¿Cuáles son algunos ejemplos de un diagnóstico genético?

La mayoría de las pruebas genéticas de diagnóstico giran en torno a mutaciones de genes específicos que están determinados a colocar a las personas en mayor riesgo de enfermedades específicas. La fibrosis quística (FQ) es un ejemplo destacado en el que las madres prospectivas pueden someterse a la prueba de la mutación genética asociada con la FQ.

Prueba de portador para CF

La prueba genética BRCA-1 / BRCA-2 es similar para el cáncer de mama.

Si bien estas pruebas no arrojan un resultado binario definitivo, proporcionan una idea de la predisposición de uno a enfermedades como la FQ, cáncer de mama y de ovario. Tanto es así que Angelina Jolie saltó a los titulares de los periódicos con su decisión de someterse a una mastectomía bilateral opcional basada en los resultados de esta prueba.

Siempre les dije que no se preocupen, pero la verdad es que llevo un gen “defectuoso”, BRCA1, que aumenta drásticamente mi riesgo de desarrollar cáncer de mama y cáncer de ovario.

Mis médicos estimaron que tenía un 87 por ciento de riesgo de cáncer de mama y un 50 por ciento de riesgo de cáncer de ovario, aunque el riesgo es diferente en el caso de cada mujer. [1]

Myriad Genetics patentó el ensayo BRCA, que entonces tenían el monopolio.
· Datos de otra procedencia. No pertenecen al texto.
-- pv_equiv track=rewrite | github.com/Franco2607/Logica-de-programacion | Parte 4/08. BatmanDay.py | sum_alert_cuadricula
-- ===== SOURCE A (Python) =====
-- def sum_alert_cuadricula(sensores, center_x, center_y) -> int:
--
--     total = 0
--
--     for x in range(center_x - 1, center_x + 2):
--         for y in range(center_y - 1, center_y + 2):
--             for sensor in sensores:
--                 if sensor[0] == x and sensor[1] == y:
--                     total += sensor[2]
--
--     return total
-- ===== SOURCE B (Python) =====
-- def sum_alert_cuadricula(sensores, center_x, center_y) -> int:
--     total = 0
--     for sensor in sensores:
--         dx = sensor[0] - center_x
--         dy = sensor[1] - center_y
--         if dx in (-1, 0, 1) and dy in (-1, 0, 1):
--             total += sensor[2]
--     return total
-- ===== Notes on version B (the rewrite author's own statement) =====
-- stated objective: simpler
-- what changed: Replaced the 3x3-cells-times-sensors rescan (triple nested loop) by a single pass over the sensors testing each sensor's offset from the center against {-1,0,1}.
import Mathlib
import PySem

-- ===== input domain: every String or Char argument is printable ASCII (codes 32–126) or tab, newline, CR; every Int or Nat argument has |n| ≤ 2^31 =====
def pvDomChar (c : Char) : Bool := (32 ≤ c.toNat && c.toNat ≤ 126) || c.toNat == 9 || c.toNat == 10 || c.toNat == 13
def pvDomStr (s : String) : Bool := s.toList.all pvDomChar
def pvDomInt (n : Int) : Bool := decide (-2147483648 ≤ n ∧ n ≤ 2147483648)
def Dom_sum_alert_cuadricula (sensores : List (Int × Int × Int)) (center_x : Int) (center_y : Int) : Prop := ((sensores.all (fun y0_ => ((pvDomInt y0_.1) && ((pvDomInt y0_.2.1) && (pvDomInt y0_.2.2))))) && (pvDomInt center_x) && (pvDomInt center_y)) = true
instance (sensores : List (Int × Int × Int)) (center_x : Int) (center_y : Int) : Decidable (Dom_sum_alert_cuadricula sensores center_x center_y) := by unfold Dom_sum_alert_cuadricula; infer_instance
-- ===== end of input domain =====

-- B replaces A's 3x3-cells-times-sensors triple loop by a single pass over the sensors (objective: simpler).
-- ===== PORT A =====
-- literal port of A: triple nested loop (3x3 cells, rescanning all sensors per cell)
def sum_alert_cuadricula (sensores : List (Int × Int × Int)) (center_x : Int) (center_y : Int) : Int :=
  (PySem.List.pyRange (center_x - 1) (center_x + 2) 1).foldl (fun total x =>
    (PySem.List.pyRange (center_y - 1) (center_y + 2) 1).foldl (fun total y =>
      sensores.foldl (fun total sensor =>
        if sensor.1 = x ∧ sensor.2.1 = y then total + sensor.2.2 else total) total) total) 0

-- ===== PORT B =====
-- single pass over the sensors, testing each offset against {-1,0,1}
def sum_alert_cuadricula_alt (sensores : List (Int × Int × Int)) (center_x : Int) (center_y : Int) : Int :=
  sensores.foldl (fun total sensor =>
    let dx := sensor.1 - center_x
    let dy := sensor.2.1 - center_y
    if (dx = -1 ∨ dx = 0 ∨ dx = 1) ∧ (dy = -1 ∨ dy = 0 ∨ dy = 1) then total + sensor.2.2 else total) 0

-- ===== PRECONDITION & SPEC =====
def Spec_sum_alert_cuadricula (sensores : List (Int × Int × Int)) (center_x : Int) (center_y : Int) (out : Int) : Prop := out = sum_alert_cuadricula_alt sensores center_x center_y
instance (sensores : List (Int × Int × Int)) (center_x : Int) (center_y : Int) (out : Int) : Decidable (Spec_sum_alert_cuadricula sensores center_x center_y out) := by unfold Spec_sum_alert_cuadricula; infer_instance

-- ===== CLAIM =====
def Claim_equal_sum_alert_cuadricula : Prop := ∀ (sensores : List (Int × Int × Int)) (center_x : Int) (center_y : Int), Dom_sum_alert_cuadricula sensores center_x center_y → Spec_sum_alert_cuadricula sensores center_x center_y (sum_alert_cuadricula sensores center_x center_y)

-- ===== LEMMAS AND PROOFS =====

-- a conditional-accumulate foldl is the starting value plus a sum over the list
theorem pv_foldl_if_sum (l : List (Int × Int × Int)) (p : (Int × Int × Int) → Prop)
    [DecidablePred p] (t0 : Int) :
    l.foldl (fun total s => if p s then total + s.2.2 else total) t0
      = t0 + (l.map (fun s => if p s then s.2.2 else 0)).sum := by
  induction l generalizing t0 with
  | nil => simp
  | cons a l ih =>
    simp only [List.foldl_cons, List.map_cons, List.sum_cons, ih]
    split_ifs <;> ring

theorem pv_range3 (c : Int) :
    PySem.List.pyRange (c - 1) (c + 2) 1 = [c - 1, c, c + 1] := by
  rw [PySem.List.pyRange_one]
  have h : (c + 2 - (c - 1)).toNat = 3 := by omega
  rw [h]
  simp [List.range_succ]
  omega

theorem pv_sum_map_add (l : List (Int × Int × Int)) (f g : (Int × Int × Int) → Int) :
    (l.map f).sum + (l.map g).sum = (l.map (fun s => f s + g s)).sum := by
  induction l with
  | nil => simp
  | cons a l ih => simp only [List.map_cons, List.sum_cons]; rw [← ih]; ring

set_option maxHeartbeats 1000000 in
theorem sum_alert_cuadricula_spec : Claim_equal_sum_alert_cuadricula := by
  intro sensores cx cy _
  unfold Spec_sum_alert_cuadricula sum_alert_cuadricula sum_alert_cuadricula_alt
  rw [pv_range3 cx, pv_range3 cy]
  simp only [List.foldl_cons, List.foldl_nil]
  simp only [pv_foldl_if_sum, zero_add]
  repeat rw [pv_sum_map_add]
  apply congrArg
  apply List.map_congr_left
  intro s _
  split_ifs <;> omega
Esto fue cuestionado posteriormente sobre una base legal, y terminó siendo escuchado por el Tribunal Supremo de los EE. UU .:

Corte Suprema rompe Myriad Monopoly

[1] Mi elección médica – The New York Times

Tal vez para un estudiante de farmacia más interesante que los otros ejemplos que le he dado a sus otras preguntas, no mirando cánceres hereditarios o enfermedades metabólicas, sino mirando el metabolismo y si una célula enferma porta un marcador o una mutación o no:

Observando qué tan rápido / lento uno metaboliza las drogas, en este caso la acetilación de, por ejemplo, isoniazida, que si los niveles son demasiado altos porque la descomposición es demasiado lenta, los acetiladores lentos pueden causar daño hepático ver fast_vs_slow_acetylators [TUSOM | Pharmwiki]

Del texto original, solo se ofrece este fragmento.